O Padre Jesuíta Luís Vieira da Silva e seus livros possuídos por Satã (1789)

 

    A Inconfidência Mineira é um exemplo de como acontecimentos históricos de alcance aparentemente limitado podem ter impacto na história de um país e não pode ser desvinculada de acontecimentos que fervilhavam na Europa; demonstra o começo da insatisfação de parte da Colônia com a administração da Metrópole, que posteriormente iria contribuir com a Emancipação Política do Brasil em 1822. O motivo do movimento se deu pelo fato de que a produção do ouro estava em declínio, entretanto, a Coroa continuava a adotar medidas para garantir a arrecadação do Quinto.
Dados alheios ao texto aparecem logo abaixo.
theorem fold_nil (codes : List Char) : foldSteps codes [] = [] := by
  induction codes with
  | nil => rfl
  | cons m cs ih => simpa [foldSteps, List.foldl] using ih

theorem fold_single (codes : List Char) (c : Char) : foldSteps codes [c] = [c] := by
  induction codes with
  | nil => rfl
  | cons m cs ih => simpa [foldSteps, List.foldl, stepC_single] using ih

theorem fold_not_caret (codes : List Char) (c : Char) (h : c ≠ '^') :
    ∀ t, foldSteps codes (c :: t) = c :: foldSteps codes t := by
  induction codes with
  | nil => intro t; rfl
  | cons m cs ih =>
    intro t
    simp only [foldSteps, List.foldl] at *
    rw [stepC_not_caret m c t h, ih (stepC m t)]

theorem fold_caret_nohit (codes : List Char) (hdig : ∀ m ∈ codes, m ∈ digitsL) :
    ∀ X, (∀ m ∈ codes, X.head? ≠ some m) → foldSteps codes ('^' :: X) = '^' :: foldSteps codes X := by
  induction codes with
  | nil => intro X _; rfl
  | cons m cs ih =>
    intro X hh
    have hdig' : ∀ m' ∈ cs, m' ∈ digitsL := fun m' hm' => hdig m' (List.mem_cons_of_mem m hm')
    cases X with
    | nil =>
      show foldSteps cs (stepC m ['^']) = '^' :: foldSteps cs (stepC m [])
      rw [stepC_single, stepC_nil, fold_nil, fold_single]
    | cons x X' =>
      have hx : x ≠ m := by
        intro he; exact hh m List.mem_cons_self (by simp [he])
      show foldSteps cs (stepC m ('^' :: x :: X')) = '^' :: foldSteps cs (stepC m (x :: X'))
      rw [stepC_cons2, if_neg (by rintro ⟨_, h2⟩; exact hx h2)]
      apply ih hdig'
      intro m' hm'
      rcases stepC_head m (x :: X') with hh' | hh'
      · rw [hh']; simp only [List.head?_cons]
        intro he; injection he with he
        exact hh m' (List.mem_cons_of_mem m hm') (by simp [he])
      · rw [hh']
        intro he; injection he with he
        have hmem := hdig' m' hm'
        rw [← he] at hmem
        simp [digitsL] at hmem

theorem fold_pair_skip (d' : Char) (hd1 : d' ≠ '^') (codes : List Char) (hd : d' ∉ codes) :
    ∀ t, foldSteps codes ('^' :: d' :: t) = '^' :: d' :: foldSteps codes t := by
  induction codes with
  | nil => intro t; rfl
  | cons m cs ih =>
    intro t
    have h2 : d' ≠ m := fun he => hd (by simp [he])
    show foldSteps cs (stepC m ('^' :: d' :: t)) = '^' :: d' :: foldSteps cs (stepC m t)
    rw [stepC_pair_ne m d' t hd1 h2]
    exact ih (fun hm => hd (List.mem_cons_of_mem m hm)) (stepC m t)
    Dentre os inconfidentes, chama a atenção um Cônego: Luiz Vieira da Silva, cuja trajetória é o tema do presente texto. O cônego foi ordenado padre em 1759, aos 24 anos, em cerimônia realizada em Mariana pelo Bispo Frei Manuel da Cruz. De origem pobre, porém, letrado, possuía fama de eloquente e tinha em sua posse uma vasta e diversificada biblioteca. Em 1981, Eduardo Frieiro publicou o ensaio de título “O Diabo na Livraria do Cônego” em referência aos livros da biblioteca do Cônego Luiz Vieira relatados nos Autos da Devassa da Inconfidência. Trata-se de uma diversificada biblioteca para um cônego pobre que possuía 270 obras, com cerca de 800 volumes, muitos dos quais de iluministas franceses (FRIERO, 1981).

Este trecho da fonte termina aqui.